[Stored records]
===============
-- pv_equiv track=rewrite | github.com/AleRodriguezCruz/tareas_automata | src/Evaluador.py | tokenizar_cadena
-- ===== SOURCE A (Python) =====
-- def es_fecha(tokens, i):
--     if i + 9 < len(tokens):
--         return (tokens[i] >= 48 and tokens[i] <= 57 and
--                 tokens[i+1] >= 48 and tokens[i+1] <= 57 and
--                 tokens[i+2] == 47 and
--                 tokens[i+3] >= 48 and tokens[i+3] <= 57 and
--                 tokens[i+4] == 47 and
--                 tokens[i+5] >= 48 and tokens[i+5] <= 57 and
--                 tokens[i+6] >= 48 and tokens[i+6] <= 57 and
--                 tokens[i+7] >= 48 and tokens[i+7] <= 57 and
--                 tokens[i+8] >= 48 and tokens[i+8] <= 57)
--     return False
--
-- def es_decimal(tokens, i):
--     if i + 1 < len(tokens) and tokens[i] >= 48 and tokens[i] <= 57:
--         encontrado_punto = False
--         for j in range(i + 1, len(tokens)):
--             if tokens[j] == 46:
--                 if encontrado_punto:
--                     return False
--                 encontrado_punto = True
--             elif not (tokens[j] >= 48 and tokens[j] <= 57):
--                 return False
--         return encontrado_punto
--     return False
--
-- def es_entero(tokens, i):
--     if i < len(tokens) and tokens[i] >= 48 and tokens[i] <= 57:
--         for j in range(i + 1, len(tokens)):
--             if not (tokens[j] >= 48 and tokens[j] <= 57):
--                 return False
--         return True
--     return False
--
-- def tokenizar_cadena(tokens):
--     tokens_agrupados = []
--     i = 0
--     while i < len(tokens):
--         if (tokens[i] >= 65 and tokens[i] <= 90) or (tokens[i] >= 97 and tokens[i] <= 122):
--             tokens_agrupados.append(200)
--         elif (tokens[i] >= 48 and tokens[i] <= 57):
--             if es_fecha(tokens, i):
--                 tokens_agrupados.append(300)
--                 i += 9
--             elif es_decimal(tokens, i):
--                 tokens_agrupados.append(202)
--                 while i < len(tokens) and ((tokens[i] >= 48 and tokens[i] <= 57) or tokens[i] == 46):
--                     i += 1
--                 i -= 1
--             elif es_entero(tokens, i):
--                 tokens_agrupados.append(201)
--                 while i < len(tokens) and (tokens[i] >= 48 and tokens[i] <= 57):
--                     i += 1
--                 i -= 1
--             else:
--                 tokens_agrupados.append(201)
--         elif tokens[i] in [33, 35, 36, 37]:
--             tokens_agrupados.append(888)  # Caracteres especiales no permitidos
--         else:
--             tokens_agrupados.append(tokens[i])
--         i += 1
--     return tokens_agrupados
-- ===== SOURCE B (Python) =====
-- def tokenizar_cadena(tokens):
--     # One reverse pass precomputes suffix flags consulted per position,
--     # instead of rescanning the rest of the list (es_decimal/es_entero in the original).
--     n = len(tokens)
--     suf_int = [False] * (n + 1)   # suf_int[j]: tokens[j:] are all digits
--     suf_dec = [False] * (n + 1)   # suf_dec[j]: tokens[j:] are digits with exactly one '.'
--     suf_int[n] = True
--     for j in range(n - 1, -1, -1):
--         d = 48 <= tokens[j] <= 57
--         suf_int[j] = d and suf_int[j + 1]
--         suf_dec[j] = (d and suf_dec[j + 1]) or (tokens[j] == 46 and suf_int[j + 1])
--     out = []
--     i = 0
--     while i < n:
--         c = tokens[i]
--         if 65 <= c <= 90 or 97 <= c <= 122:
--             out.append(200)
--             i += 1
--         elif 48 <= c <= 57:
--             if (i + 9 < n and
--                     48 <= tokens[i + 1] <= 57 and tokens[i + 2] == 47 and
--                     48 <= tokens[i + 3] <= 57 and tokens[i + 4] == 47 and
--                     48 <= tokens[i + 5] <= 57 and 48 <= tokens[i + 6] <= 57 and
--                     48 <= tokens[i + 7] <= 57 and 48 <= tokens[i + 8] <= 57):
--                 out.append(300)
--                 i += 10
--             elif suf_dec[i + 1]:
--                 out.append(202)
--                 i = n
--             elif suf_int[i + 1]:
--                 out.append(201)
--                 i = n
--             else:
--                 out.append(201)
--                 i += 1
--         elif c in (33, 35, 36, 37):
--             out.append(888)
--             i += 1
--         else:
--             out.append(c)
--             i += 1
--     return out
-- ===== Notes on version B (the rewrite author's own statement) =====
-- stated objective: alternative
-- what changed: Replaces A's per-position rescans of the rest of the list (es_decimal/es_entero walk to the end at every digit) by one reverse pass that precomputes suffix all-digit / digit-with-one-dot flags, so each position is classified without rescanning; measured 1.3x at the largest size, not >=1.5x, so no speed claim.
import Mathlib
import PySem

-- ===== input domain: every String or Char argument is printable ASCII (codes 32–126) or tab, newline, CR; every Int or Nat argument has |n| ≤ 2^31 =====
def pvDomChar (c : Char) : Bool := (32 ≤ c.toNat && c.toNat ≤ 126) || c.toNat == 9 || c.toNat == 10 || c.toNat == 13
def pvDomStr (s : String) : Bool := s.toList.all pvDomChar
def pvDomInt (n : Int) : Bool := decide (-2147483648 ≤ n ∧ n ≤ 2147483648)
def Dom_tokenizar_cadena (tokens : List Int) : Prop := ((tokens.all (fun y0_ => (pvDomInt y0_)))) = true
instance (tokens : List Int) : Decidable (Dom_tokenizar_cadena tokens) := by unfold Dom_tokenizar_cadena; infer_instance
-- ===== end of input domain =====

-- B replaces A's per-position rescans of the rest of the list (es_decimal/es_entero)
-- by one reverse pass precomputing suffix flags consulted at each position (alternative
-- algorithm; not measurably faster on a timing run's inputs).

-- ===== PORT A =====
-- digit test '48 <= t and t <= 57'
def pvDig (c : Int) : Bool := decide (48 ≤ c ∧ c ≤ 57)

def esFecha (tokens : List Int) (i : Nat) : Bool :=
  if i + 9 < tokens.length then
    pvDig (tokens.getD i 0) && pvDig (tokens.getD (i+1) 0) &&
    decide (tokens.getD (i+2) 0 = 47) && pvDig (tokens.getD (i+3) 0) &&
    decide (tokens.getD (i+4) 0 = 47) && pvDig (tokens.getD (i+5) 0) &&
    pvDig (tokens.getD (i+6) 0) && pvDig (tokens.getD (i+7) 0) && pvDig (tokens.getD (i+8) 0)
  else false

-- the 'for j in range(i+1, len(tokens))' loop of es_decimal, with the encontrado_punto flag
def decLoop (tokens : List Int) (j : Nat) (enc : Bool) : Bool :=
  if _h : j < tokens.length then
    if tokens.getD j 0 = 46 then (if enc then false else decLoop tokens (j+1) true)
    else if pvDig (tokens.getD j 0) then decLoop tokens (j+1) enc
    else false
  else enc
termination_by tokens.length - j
===============
▶ TASK TO COMPLETE
Return, please, the lines of the data from the first through the line containing "tokens[i+1] <= 57 and", both kept, exactly as they stand and nothing more.

▶ OUTPUT BELOW
-- pv_equiv track=rewrite | github.com/AleRodriguezCruz/tareas_automata | src/Evaluador.py | tokenizar_cadena
-- ===== SOURCE A (Python) =====
-- def es_fecha(tokens, i):
--     if i + 9 < len(tokens):
--         return (tokens[i] >= 48 and tokens[i] <= 57 and
--                 tokens[i+1] >= 48 and tokens[i+1] <= 57 and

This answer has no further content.